Economic freedom—the ability of individuals to make their own economic decisions about what to buy, where to work and whether to start a business—is fundamental to prosperity. Economic freedom requires openness to trade, sensible regulation and reasonably-sized government.

According to the report, out of all Canadian provinces and U.S. states (that’s a total of 60 jurisdictions), Prince Edward Island is the least economically free and ranks last at 60th followed by Newfoundland and Labrador (59th), Nova Scotia (58th) and New Brunswick (57th). Alberta (33rd) is once again the top-ranking Canadian province.
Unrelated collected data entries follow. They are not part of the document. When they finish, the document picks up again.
-- pv_equiv track=rewrite | github.com/haltmayermarc/Samsung_ICML | LOD.py | build_coarse_adjacency_edge
-- ===== SOURCE A (Python) =====
-- def build_coarse_adjacency_edge(coarse_elems):
--     # coarse_elems: (Nelem, 3)
--     edge2elems = {}
--     for e, tri in enumerate(coarse_elems):
--         a, b, c = tri
--         edges = [tuple(sorted((a, b))),
--                  tuple(sorted((b, c))),
--                  tuple(sorted((c, a)))]
--         for ed in edges:
--             edge2elems.setdefault(ed, []).append(e)
--
--     adjacency = [set() for _ in range(len(coarse_elems))]
--     for elems in edge2elems.values():
--         if len(elems) > 1:
--             for e in elems:
--                 for ee in elems:
--                     if ee != e:
--                         adjacency[e].add(ee)
--     return adjacency
-- ===== SOURCE B (Python) =====
-- def build_coarse_adjacency_edge(coarse_elems):
--     # Group elements by shared (sorted) edge once, then GATHER each element's
--     # neighbour set with one comprehension per element instead of A's in-place
--     # scatter over a mutable array of sets.
--     edge2elems = {}
--     for e, (a, b, c) in enumerate(coarse_elems):
--         for u, v in ((a, b), (b, c), (c, a)):
--             ed = (u, v) if u <= v else (v, u)
--             edge2elems.setdefault(ed, []).append(e)
--     groups = list(edge2elems.values())
--     return [{f for g in groups if e in g for f in g if f != e}
--             for e in range(len(coarse_elems))]
-- ===== Notes on version B (the rewrite author's own statement) =====
-- stated objective: alternative
-- what changed: Replaces A's scatter phase (a mutable array of sets updated in place while iterating edge groups) by a gather: one set comprehension per element over the edge groups, with the sorted-edge key computed by a comparison instead of tuple(sorted(...)).
import Mathlib
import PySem

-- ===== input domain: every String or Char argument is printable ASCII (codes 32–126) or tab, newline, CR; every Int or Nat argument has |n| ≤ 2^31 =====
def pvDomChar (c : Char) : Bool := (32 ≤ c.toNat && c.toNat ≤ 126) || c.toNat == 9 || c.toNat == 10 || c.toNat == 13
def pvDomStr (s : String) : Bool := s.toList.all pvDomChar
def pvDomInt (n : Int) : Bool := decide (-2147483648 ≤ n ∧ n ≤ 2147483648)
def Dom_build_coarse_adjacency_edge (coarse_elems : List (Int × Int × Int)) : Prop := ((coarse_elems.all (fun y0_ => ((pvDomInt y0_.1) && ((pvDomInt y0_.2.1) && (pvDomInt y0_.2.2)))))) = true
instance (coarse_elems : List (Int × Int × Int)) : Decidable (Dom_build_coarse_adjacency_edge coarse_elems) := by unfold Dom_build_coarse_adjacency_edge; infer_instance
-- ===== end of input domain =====

-- B replaces A's in-place scatter over a mutable array of sets by a per-element gather
-- comprehension over the edge groups (objective: alternative; equal return value, no mutation claim).

-- ===== PORT A =====
-- tuple(sorted((a, b)))
def pvA_edgeKey (a b : Int) : Int × Int :=
  match PySem.List.sorted [a, b] (fun x => x) false with
  | [x, y] => (x, y)
  | _ => (a, b)   -- unreachable: sorted of a two-element list has two elements

-- edge2elems.setdefault(ed, []).append(e)
def pvA_insertEdge (d : PySem.Dict (Int × Int) (List Int)) (ed : Int × Int) (e : Int) :
    PySem.Dict (Int × Int) (List Int) :=
  d.insert ed (d.getD ed [] ++ [e])

def pvA_edgeDict (ce : List (Int × Int × Int)) : PySem.Dict (Int × Int) (List Int) :=
  (PySem.List.enumerate ce 0).foldl (fun d p =>
    [pvA_edgeKey p.2.1 p.2.2.1, pvA_edgeKey p.2.2.1 p.2.2.2, pvA_edgeKey p.2.2.2 p.2.1].foldl
      (fun d ed => pvA_insertEdge d ed p.1) d) PySem.Dict.empty

-- adjacency[e].add(ee); e is an enumerate index, hence always a valid index (pyGetD/pySetD are exact there)
def pvA_addAt (adj : List (PySem.Set Int)) (e ee : Int) : List (PySem.Set Int) :=
  PySem.List.pySetD adj e (PySem.Set.add (PySem.List.pyGetD adj e PySem.Set.empty) ee)

def build_coarse_adjacency_edge (coarse_elems : List (Int × Int × Int)) : List (List Int) :=
  let d := pvA_edgeDict coarse_elems
  let adjacency : List (PySem.Set Int) :=
    (List.range coarse_elems.length).map (fun _ => PySem.Set.empty)
  d.values.foldl (fun adj elems =>
    if elems.length > 1 then
      elems.foldl (fun adj e =>
        elems.foldl (fun adj ee => if ee ≠ e then pvA_addAt adj e ee else adj) adj) adj
    else adj) adjacency

-- ===== PORT B =====
-- (u, v) if u <= v else (v, u)
def pvB_edgeKey (u v : Int) : Int × Int := if u ≤ v then (u, v) else (v, u)

-- edge2elems.setdefault(ed, []).append(e) with ed computed from the endpoints
def pvB_addEdge (d : PySem.Dict (Int × Int) (List Int)) (u v e : Int) :
    PySem.Dict (Int × Int) (List Int) :=
  d.insert (pvB_edgeKey u v) (d.getD (pvB_edgeKey u v) [] ++ [e])

def pvB_edgeDict (ce : List (Int × Int × Int)) : PySem.Dict (Int × Int) (List Int) :=
  (PySem.List.enumerate ce 0).foldl (fun d p =>
    [(p.2.1, p.2.2.1), (p.2.2.1, p.2.2.2), (p.2.2.2, p.2.1)].foldl
      (fun d uv => pvB_addEdge d uv.1 uv.2 p.1) d) PySem.Dict.empty

-- {f for g in groups if e in g for f in g if f != e}
def pvB_gather (e : Int) (groups : List (List Int)) : PySem.Set Int :=
  groups.foldl (fun s g =>
    if g.contains e then g.foldl (fun s f => if f ≠ e then PySem.Set.add s f else s) s else s)
    PySem.Set.empty

def build_coarse_adjacency_edge_alt (coarse_elems : List (Int × Int × Int)) : List (List Int) :=
  let groups := (pvB_edgeDict coarse_elems).values
  (PySem.List.pyRange 0 coarse_elems.length 1).map (fun e => pvB_gather e groups)
-- pv_equiv track=rewrite | github.com/mumuvrf/Academia-Python | Aula 6/kits_para_corredores.py | organiza_filas
-- ===== SOURCE A (Python) =====
-- def organiza_filas(pessoas):
--     filas = [
--         [],
--         [],
--         [],
--         []
--     ]
--     for pessoa in pessoas:
--         if(pessoa[1] <= 20):
--             filas[0].append(pessoa[0])
--         elif(pessoa[1] <= 40):
--             filas[1].append(pessoa[0])
--         elif(pessoa[1] <= 60):
--             filas[2].append(pessoa[0])
--         else:
--             filas[3].append(pessoa[0])
--     return filas
-- ===== SOURCE B (Python) =====
-- def organiza_filas(pessoas):
--     return [
--         [nome for nome, idade in pessoas if idade <= 20],
--         [nome for nome, idade in pessoas if 20 < idade <= 40],
--         [nome for nome, idade in pessoas if 40 < idade <= 60],
--         [nome for nome, idade in pessoas if 60 < idade],
--     ]
-- ===== Notes on version B (the rewrite author's own statement) =====
-- stated objective: simpler
-- what changed: Replaces the single pass that mutates four accumulator lists through an if/elif chain with four independent list comprehensions, one filter per age range, built directly into the returned list.
import Mathlib
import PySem

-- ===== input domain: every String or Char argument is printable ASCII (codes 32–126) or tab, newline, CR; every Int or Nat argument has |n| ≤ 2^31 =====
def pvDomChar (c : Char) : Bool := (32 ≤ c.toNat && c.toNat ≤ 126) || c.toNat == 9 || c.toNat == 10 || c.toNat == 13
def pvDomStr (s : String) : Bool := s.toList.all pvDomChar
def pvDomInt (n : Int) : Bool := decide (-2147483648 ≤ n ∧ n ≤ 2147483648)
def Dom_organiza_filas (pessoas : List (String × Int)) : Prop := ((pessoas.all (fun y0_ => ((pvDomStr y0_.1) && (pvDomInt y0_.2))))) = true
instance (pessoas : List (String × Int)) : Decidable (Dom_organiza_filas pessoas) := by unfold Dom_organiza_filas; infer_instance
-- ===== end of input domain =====

-- B replaces A's single pass mutating four accumulators with four independent
-- filters (list comprehensions), one per age range; objective: simpler.

-- ===== PORT A =====
-- A keeps four lists and appends each person's name to one of them via the
-- if/elif chain; ported as a fold over the same four-list state.
def organiza_filas (pessoas : List (String × Int)) : List (List String) :=
  let filas : List String × List String × List String × List String := ([], [], [], [])
  let r := pessoas.foldl (fun f p =>
    if p.2 ≤ 20 then (f.1 ++ [p.1], f.2.1, f.2.2.1, f.2.2.2)
    else if p.2 ≤ 40 then (f.1, f.2.1 ++ [p.1], f.2.2.1, f.2.2.2)
    else if p.2 ≤ 60 then (f.1, f.2.1, f.2.2.1 ++ [p.1], f.2.2.2)
    else (f.1, f.2.1, f.2.2.1, f.2.2.2 ++ [p.1])) filas
  [r.1, r.2.1, r.2.2.1, r.2.2.2]

-- ===== PORT B =====
def organiza_filas_alt (pessoas : List (String × Int)) : List (List String) :=
  [ (pessoas.filter (fun p => p.2 ≤ 20)).map (fun p => p.1),
    (pessoas.filter (fun p => 20 < p.2 ∧ p.2 ≤ 40)).map (fun p => p.1),
    (pessoas.filter (fun p => 40 < p.2 ∧ p.2 ≤ 60)).map (fun p => p.1),
    (pessoas.filter (fun p => 60 < p.2)).map (fun p => p.1) ]

-- ===== PRECONDITION & SPEC =====
def Spec_organiza_filas (pessoas : List (String × Int)) (out : List (List String)) : Prop := out = organiza_filas_alt pessoas
instance (pessoas : List (String × Int)) (out : List (List String)) : Decidable (Spec_organiza_filas pessoas out) := by unfold Spec_organiza_filas; infer_instance

-- ===== CLAIM (what is proved, stated in full; the proofs are below) =====
def Claim_equal_organiza_filas : Prop := ∀ (pessoas : List (String × Int)), Dom_organiza_filas pessoas → Spec_organiza_filas pessoas (organiza_filas pessoas)

-- ===== LEMMAS AND PROOFS =====
theorem organiza_filas_fold (pessoas : List (String × Int))
    (a b c d : List String) :
    pessoas.foldl (fun f p =>
      if p.2 ≤ 20 then (f.1 ++ [p.1], f.2.1, f.2.2.1, f.2.2.2)
      else if p.2 ≤ 40 then (f.1, f.2.1 ++ [p.1], f.2.2.1, f.2.2.2)
      else if p.2 ≤ 60 then (f.1, f.2.1, f.2.2.1 ++ [p.1], f.2.2.2)
      else (f.1, f.2.1, f.2.2.1, f.2.2.2 ++ [p.1])) (a, b, c, d)
    = (a ++ (pessoas.filter (fun p => p.2 ≤ 20)).map (fun p => p.1),
       b ++ (pessoas.filter (fun p => 20 < p.2 ∧ p.2 ≤ 40)).map (fun p => p.1),
       c ++ (pessoas.filter (fun p => 40 < p.2 ∧ p.2 ≤ 60)).map (fun p => p.1),
       d ++ (pessoas.filter (fun p => 60 < p.2)).map (fun p => p.1)) := by
  induction pessoas generalizing a b c d with
  | nil => simp
  | cons hd tl ih =>
    by_cases h1 : hd.2 ≤ 20
    · simp [List.foldl_cons, h1, ih,
        show ¬(20 < hd.2) by omega, show ¬(40 < hd.2) by omega, show ¬(60 < hd.2) by omega]
    · by_cases h2 : hd.2 ≤ 40
      · simp [List.foldl_cons, h1, h2, ih,
          show 20 < hd.2 by omega, show ¬(40 < hd.2) by omega, show ¬(60 < hd.2) by omega]
      · by_cases h3 : hd.2 ≤ 60
        · simp [List.foldl_cons, h1, h2, h3, ih,
            show 40 < hd.2 by omega, show ¬(60 < hd.2) by omega]
        · simp [List.foldl_cons, h1, h2, h3, ih,
            show 60 < hd.2 by omega]

-- ===== VERDICT (by name: the statement is the Claim_ definition above) =====
theorem organiza_filas_spec : Claim_equal_organiza_filas := by
  intro pessoas _
  unfold Spec_organiza_filas organiza_filas organiza_filas_alt
  simp [organiza_filas_fold]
An immense body of research shows that economically free jurisdictions grow faster, create more jobs and reduce poverty at much higher rates than non-economically free jurisdictions. So it’s hardly surprising that economically unfree places continually suffer outmigration to freer jurisdictions.

In Atlantic Canada, the key problem is oversized government, which replaces free exchange with government fiat. Consider this—across Canada, government spending equals 40 per cent (on average) of the economy compared to 55 per cent in Atlantic Canada (in 2019 pre-COVID). In Sweden, a country known for its large government sector and generous social programs, government spending equals only about 50 per cent of GDP.

Atlantic Canada also suffers from a much less business-friendly environment than Sweden. Although data are not available at the provincial level, Canada ranks 23rd in the world in the World Bank’s “Ease of Doing Business” report compared to Sweden’s 10th; in Transparency International’s corruption measure, Canada ranks 12th compared to Sweden’s 4th. So Atlantic Canada has a larger government than Sweden and a less friendly business environment. This undermines economic growth and leads people to seek freedom and opportunity in other places.

Again, for Atlantic Canada, outmigration is greatest among the most-needed demographic for the region’s future. Six out of 10 of the net migration losses were people between 20 and 44 years of age, contributing to the aging of the region.

Consequently, the Atlantic provinces have the largest share of seniors (as a portion of the population) among all provinces, led by Newfoundland and Labrador at 21.4 per cent of its population followed by New Brunswick (21.3 per cent), Nova Scotia (20.8 per cent) and Prince Edward Island (19.7 per cent) compared to Canada’s provincial average of 16.7 per cent.

The net outmigration of Atlantic Canada’s most productive demographic further threatens growth and government revenues, hurting the region’s already weak government fiscal position. To illustrate, each Maritimer is on the hook for about $50,000 in government debt; in Newfoundland and Labrador, that number jumps to $65,200 per person.

For Atlantic Canada to regain dynamism and ensure a future for its young people, governments in every provincial capital must empower Atlantic Canadians to produce the prosperity and growth that will keep people in the region and attract new people.